Issue No. 2: Adequacy of Records

[20]    In assessing the Applicant’s submissions regarding the adequacy of the Respondent’s records, I again have in mind the analysis in McKay as well as in various decisions of this Tribunal. Together, these present two objective criteria for adequacy of condominium records, and certain principles that flow from them.

[21]    The two objective criteria following the reasoning in McKay are as follows:

1.         That the records of a corporation are adequate if they allow the corporation to perform and fulfill its duties and obligations under the Act, summed up as the duty to control, manage, and administer the common elements and the assets of the corporation, and the duty to effect compliance by owners with the Act and the governing documents.

2.         That the records are adequate if they provide unit owners with sufficient information to identify or determine whether the condominium is fulfilling those duties and obligations.
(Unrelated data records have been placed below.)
-- core: B's zip scan of the line = A's per-entry indexing into the line
theorem pvZipCore {β : Type} (g : Char → Char → Option β) :
    ∀ (hd L : List Char) (s : Int),
      (hd.zip L).filterMap (fun q => if pvIsCol q.1 then g q.1 q.2 else none)
      = ((PySem.List.enumerate hd s).filter (fun p => pvIsCol p.2)).filterMap
          (fun p => if p.1 < s + (L.length : Int) then
              (PySem.List.pyGet? L (p.1 - s)).bind (fun ch => g p.2 ch)
            else none) := by
  intro hd
  induction hd with
  | nil => intro L s; simp [PySem.List.enumerate_nil]
  | cons c cs ih =>
    intro L s
    cases L with
    | nil =>
      rw [List.zip_nil_right, List.filterMap_nil]
      symm
      rw [List.filterMap_eq_nil_iff]
      intro p hp
      rw [if_neg]
      have := pvEntriesFrom_ge (c :: cs) s p hp
      simp only [List.length_nil, Nat.cast_zero, add_zero]
      omega
    | cons d ds =>
      rw [List.zip_cons_cons, List.filterMap_cons, PySem.List.enumerate_cons]
      by_cases hc : pvIsCol c
      · rw [List.filter_cons_of_pos (by simpa using hc), List.filterMap_cons]
        rw [if_pos hc, if_pos (show (s : Int) < s + ((d :: ds).length : Int) by
          simp only [List.length_cons]; push_cast; omega)]
        rw [show (s : Int) - s = 0 by omega,
          show PySem.List.pyGet? (d :: ds) 0 = some d by
            simp [PySem.List.pyGet?, PySem.List.pyIdx?]]
        simp only [Option.bind_some]
        rw [pvShiftRHS g d ds s _ (by
            intro p hp; have := pvEntriesFrom_ge cs (s + 1) p hp; omega),
          ih ds (s + 1)]
      · rw [List.filter_cons_of_neg (by simpa using hc), if_neg hc]
        rw [pvShiftRHS g d ds s _ (by
            intro p hp; have := pvEntriesFrom_ge cs (s + 1) p hp; omega),
          ih ds (s + 1)]
-- pv_equiv track=rewrite | github.com/PiErr0r/aoc | 2020/20.py | fill_mons
-- ===== SOURCE A (Python) =====
-- def is_monster(g, pos, m):
-- 	y, x = pos
-- 	h = len(m)
-- 	w = len(m[0])
-- 	m_cnt, g_cnt = 0, 0
--
-- 	for i in range(h):
-- 		for j in range(w):
-- 			if m[i][j] == ' ':
-- 				continue
-- 			m_cnt += 1
-- 			if g[y+i][x+j] in ['#', 'o']:
-- 				g_cnt += 1
-- 	return m_cnt == g_cnt
--
-- def fill_s_mons(g, pos, m):
-- 	y, x = pos
-- 	h, w = len(m), len(m[0])
-- 	for i in range(h):
-- 		for j in range(w):
-- 			if m[i][j] == '#':
-- 				g[y+i] = g[y+i][:x+j] + 'o' + g[y+i][x+j + 1:]
-- 	return g
--
-- def fill_mons(img, m):
-- 	h, w = len(m), len(m[0])
-- 	i = 0
-- 	while i < len(img) - h:
-- 		j = 0
-- 		while j < len(img[0]) - w:
-- 			if is_monster(img, (i, j), m):
-- 				img = fill_s_mons(img, (i, j), m)
-- 			j += 1
-- 		i += 1
-- 	return img
-- ===== SOURCE B (Python) =====
-- def fill_mons(img, m):
--     # Two-phase constraint-filtering algorithm: a candidate set of all anchor
--     # positions is narrowed mask-cell by mask-cell against the ORIGINAL image
--     # (transposed loop nest: mask cells outer, positions inner); then every
--     # marked cell is rewritten in one functional pass.  This is correct because
--     # A's in-place fills only turn '#'/'o' cells into 'o', which never changes
--     # any later monster test.  NOTE: A mutates img in place; B does not --
--     # the equivalence is about the return value.
--     h, w = len(m), len(m[0])
--     cand = [(y, x) for y in range(len(img) - h) for x in range(len(img[0]) - w)]
--     for i, row in enumerate(m):
--         for j, c in enumerate(row[:w]):
--             if c != ' ':
--                 cand = [(y, x) for (y, x) in cand if img[y + i][x + j] in '#o']
--     marked = {(y + i, x + j) for (y, x) in cand
--               for i, row in enumerate(m) for j, c in enumerate(row[:w]) if c == '#'}
--     return [''.join('o' if (y, x) in marked else ch for x, ch in enumerate(row))
--             for y, row in enumerate(img)]
-- ===== Notes on version B (the rewrite author's own statement) =====
-- stated objective: alternative
-- what changed: B replaces A's interleaved scan-and-mutate (per position: full mask re-scan with counters, then in-place string splicing) by a two-phase constraint-filtering algorithm with a transposed loop nest: a candidate list of all anchor positions is narrowed mask-cell by mask-cell against the immutable original image, then the union of marked cells is applied in one functional rewrite pass; this is correct because A's fills only turn '#'/'o' cells into 'o' and so never change a later monster test. A mutates img in place, B does not (the return value is identical).
-- outside the precondition, e.g. on fill_mons(['ab', 'cd', 'e'], [' ']): A returns ['ab', 'cd', 'e'], B returns ['ab', 'cd', 'e']
import Mathlib
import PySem

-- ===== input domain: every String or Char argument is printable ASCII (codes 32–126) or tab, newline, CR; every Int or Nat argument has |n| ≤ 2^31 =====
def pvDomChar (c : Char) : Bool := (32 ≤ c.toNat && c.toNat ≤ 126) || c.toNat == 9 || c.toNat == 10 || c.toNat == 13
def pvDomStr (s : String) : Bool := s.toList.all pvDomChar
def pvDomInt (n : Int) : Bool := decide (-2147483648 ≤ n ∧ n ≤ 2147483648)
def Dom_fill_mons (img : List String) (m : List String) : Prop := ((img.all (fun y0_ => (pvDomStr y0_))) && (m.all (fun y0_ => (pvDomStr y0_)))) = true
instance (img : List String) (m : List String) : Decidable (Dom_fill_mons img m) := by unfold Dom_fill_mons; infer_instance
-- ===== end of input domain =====

-- B replaces A's interleaved scan-and-mutate by a two-phase constraint-filtering pass
-- (transposed loop nest: mask cells outer, candidate positions inner) over the immutable
-- original image, followed by one functional rewrite of the marked cells.
-- A mutates its img argument in place, B does not: the equivalence proved here is about
-- the return value.


-- ===== PORT A =====
-- Python len(s) on a string is ported as s.toList.length; m[0] / g[i] (in range under
-- Pre_) as PySem.List.pyGetD; s[i] as PySem.Str.pyGet? (none = IndexError, unreached
-- under Pre_; the none branch is a total surrogate there).

-- is_monster(g, (y, x), m)
def is_monster_A (g : List String) (y x : Int) (m : List String) : Bool :=
  let h := m.length
  let w := (PySem.List.pyGetD m 0 "").toList.length
  let st := (List.range h).foldl (fun st (i : Nat) =>
    (List.range w).foldl (fun st (j : Nat) =>
      match PySem.Str.pyGet? (PySem.List.pyGetD m (i : Int) "") (j : Int) with
      | some ' ' => st                                   -- if m[i][j] == ' ': continue
      | _ =>
        let st1 : Nat × Nat := (st.1 + 1, st.2)          -- m_cnt += 1
        match (PySem.List.pyGet? g (y + (i : Int))).bind
                (fun r => PySem.Str.pyGet? r (x + (j : Int))) with
        | some c => if c = '#' || c = 'o' then (st1.1, st1.2 + 1) else st1   -- g_cnt += 1
        | none => st1) st) ((0, 0) : Nat × Nat)
  st.1 == st.2

-- fill_s_mons(g, (y, x), m)
def fill_s_mons_A (g : List String) (y x : Int) (m : List String) : List String :=
  let h := m.length
  let w := (PySem.List.pyGetD m 0 "").toList.length
  (List.range h).foldl (fun g (i : Nat) =>
    (List.range w).foldl (fun g (j : Nat) =>
      if PySem.Str.pyGet? (PySem.List.pyGetD m (i : Int) "") (j : Int) == some '#' then
        let row := PySem.List.pyGetD g (y + (i : Int)) ""
        -- g[y+i] = g[y+i][:x+j] + 'o' + g[y+i][x+j + 1:]
        PySem.List.pySetD g (y + (i : Int))
          (PySem.Str.slice row none (some (x + (j : Int))) ++ "o" ++
           PySem.Str.slice row (some (x + (j : Int) + 1)) none)
      else g) g) g

def fill_mons (img : List String) (m : List String) : List String :=
  let h := m.length
  let w := (PySem.List.pyGetD m 0 "").toList.length
  -- while i < len(img) - h: rows are only ever replaced, len(img) is invariant, so the
  -- loop runs ((img.length : Int) - h).toNat times
  (List.range ((img.length : Int) - (h : Int)).toNat).foldl (fun g (i : Nat) =>
    -- while j < len(img[0]) - w, re-read from the current g (row lengths are invariant under Pre_)
    (List.range (((PySem.List.pyGetD g 0 "").toList.length : Int) - (w : Int)).toNat).foldl
      (fun g (j : Nat) =>
        if is_monster_A g (i : Int) (j : Int) m then fill_s_mons_A g (i : Int) (j : Int) m
        else g) g) img

-- ===== PORT B =====
-- transliteration of Source B: candidate positions narrowed mask-cell by mask-cell against
-- the original img, then one rewrite pass; ''.join of a list of chars is String.ofList;
-- the membership test img[y+i][x+j] in '#o' is PySem.Str.pyGet? (none = IndexError,
-- unreached under Pre_; false is a total surrogate there); the set is PySem.Set.
def fill_mons_alt (img : List String) (m : List String) : List String :=
  let h := m.length
  let w := (PySem.List.pyGetD m 0 "").toList.length
  let cand0 : List (Int × Int) :=
    (List.range ((img.length : Int) - (h : Int)).toNat).flatMap (fun (y : Nat) =>
      (List.range (((PySem.List.pyGetD img 0 "").toList.length : Int) - (w : Int)).toNat).map
        (fun (x : Nat) => ((y : Int), (x : Int))))
  let cand := (PySem.List.enumerate m).foldl (fun cand p =>
    (PySem.List.enumerate (PySem.Str.slice p.2 none (some (w : Int))).toList).foldl
      (fun cand q =>
        if q.2 ≠ ' ' then
          cand.filter (fun yx =>
            match PySem.Str.pyGet? (PySem.List.pyGetD img (yx.1 + p.1) "") (yx.2 + q.1) with
            | some c => c = '#' || c = 'o'
            | none => false)
        else cand) cand) cand0
  let marked : PySem.Set (Int × Int) := PySem.Set.ofList
    (cand.flatMap (fun yx =>
      (PySem.List.enumerate m).flatMap (fun p =>
        (PySem.List.enumerate (PySem.Str.slice p.2 none (some (w : Int))).toList).filterMap
          (fun q => if q.2 = '#' then some (yx.1 + p.1, yx.2 + q.1) else none))))
  (PySem.List.enumerate img).map (fun r =>
    String.ofList ((PySem.List.enumerate r.2.toList).map (fun q =>
      if PySem.Set.contains marked (r.1, q.1) then 'o' else q.2)))

-- ===== PRECONDITION & SPEC =====
-- Pre_ excludes inputs on which A raises: m = [] (IndexError on m[0]), and ragged grids
-- (a row of m shorter than m[0], or a row of img shorter than img[0]) when the position
-- scan actually runs — there A's m[i][j] / g[y+i][x+j] can raise IndexError; on the few
-- such ragged inputs where A happens to return (e.g. an all-space mask) both programs
-- agree anyway, so Pre_ is slightly narrower than needed.
def Pre_fill_mons (img : List String) (m : List String) : Prop :=
  m ≠ [] ∧
  ((m.length < img.length ∧
      (PySem.List.pyGetD m 0 "").toList.length < (PySem.List.pyGetD img 0 "").toList.length) →
    (∀ r ∈ m, (PySem.List.pyGetD m 0 "").toList.length ≤ r.toList.length) ∧
    (∀ r ∈ img, (PySem.List.pyGetD img 0 "").toList.length ≤ r.toList.length))
instance (img : List String) (m : List String) : Decidable (Pre_fill_mons img m) := by
  unfold Pre_fill_mons; infer_instance
def pvWitness_fill_mons : List String × List String := (["###", "###", "###"], ["#"])

def Spec_fill_mons (img : List String) (m : List String) (out : List String) : Prop := out = fill_mons_alt img m
instance (img : List String) (m : List String) (out : List String) : Decidable (Spec_fill_mons img m out) := by unfold Spec_fill_mons; infer_instance

-- ===== CLAIM (what is proved, stated in full; the proofs are below) =====
def Claim_equal_fill_mons : Prop := ∀ (img : List String) (m : List String), Dom_fill_mons img m → Pre_fill_mons img m → Spec_fill_mons img m (fill_mons img m)

-- ===== LEMMAS AND PROOFS =====

-- canonical cell tables (proof-side only)
def pvCells (h w : Nat) : List (Nat × Nat) :=
  (List.range h).flatMap (fun i => (List.range w).map (fun j => (i, j)))

def pvMch (m : List String) (c : Nat × Nat) : Char := (m.getD c.1 "").toList.getD c.2 ' '

def pvCheckCells (m : List String) (w : Nat) : List (Nat × Nat) :=
  (pvCells m.length w).filter (fun c => decide (pvMch m c ≠ ' '))

def pvFillCells (m : List String) (w : Nat) : List (Nat × Nat) :=
  (pvCells m.length w).filter (fun c => decide (pvMch m c = '#'))

def pvHit (g : List String) (y x : Nat) (c : Nat × Nat) : Bool :=
  ((g.getD (y + c.1) "").toList.getD (x + c.2) ' ' = '#') ||
  ((g.getD (y + c.1) "").toList.getD (x + c.2) ' ' = 'o')

def pvMatch (img m : List String) (w y x : Nat) : Bool :=
  (pvCheckCells m w).all (pvHit img y x)

-- cells of img whose char is '#' or 'o' (the only cells A ever overwrites)
def pvOkS (img : List String) (S : List (Nat × Nat)) : Prop :=
  ∀ p ∈ S, ((img.getD p.1 "").toList.getD p.2 ' ' = '#') ∨
           ((img.getD p.1 "").toList.getD p.2 ' ' = 'o')

-- img with 'o' written at every cell of S (the canonical meeting point of A and B)
def pvMark (img : List String) (S : List (Nat × Nat)) : List String :=
  (List.range img.length).map (fun r =>
    String.ofList ((List.range (img.getD r "").toList.length).map (fun k =>
      if (r, k) ∈ S then 'o' else (img.getD r "").toList.getD k ' ')))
[22]    The principles and ideas that arise from application and analysis of those criteria in various cases of this Tribunal may be summarized as follows:

1.         That adequacy is not dependent on whether an individual owner finds the records adequate for that owner’s private purposes or meets the owner’s particular standards but is dependent solely on whether the record satisfies the objective criteria defined in McKay.

2.         That the word “adequate” itself indicates that condominium records are not to be held to a standard of perfection. Each record, provided it essentially satisfies the objective criteria, is subject to a degree of tolerance for deficiencies, which may include errors, omissions, lateness, improper process, incompleteness, or ineffectiveness. The degree of tolerance applied to one record will not necessarily be the same as for another, depending on the nature and purposes of the record in question.

3.         That not every case where inadequacy is found will give rise to a remedial order from this Tribunal. This is particularly so if there was mere inadequacy, or if the inadequacy has no current impact on the operation of the condominium or the rights of its owners, or if the inadequacy is of a purely technical nature.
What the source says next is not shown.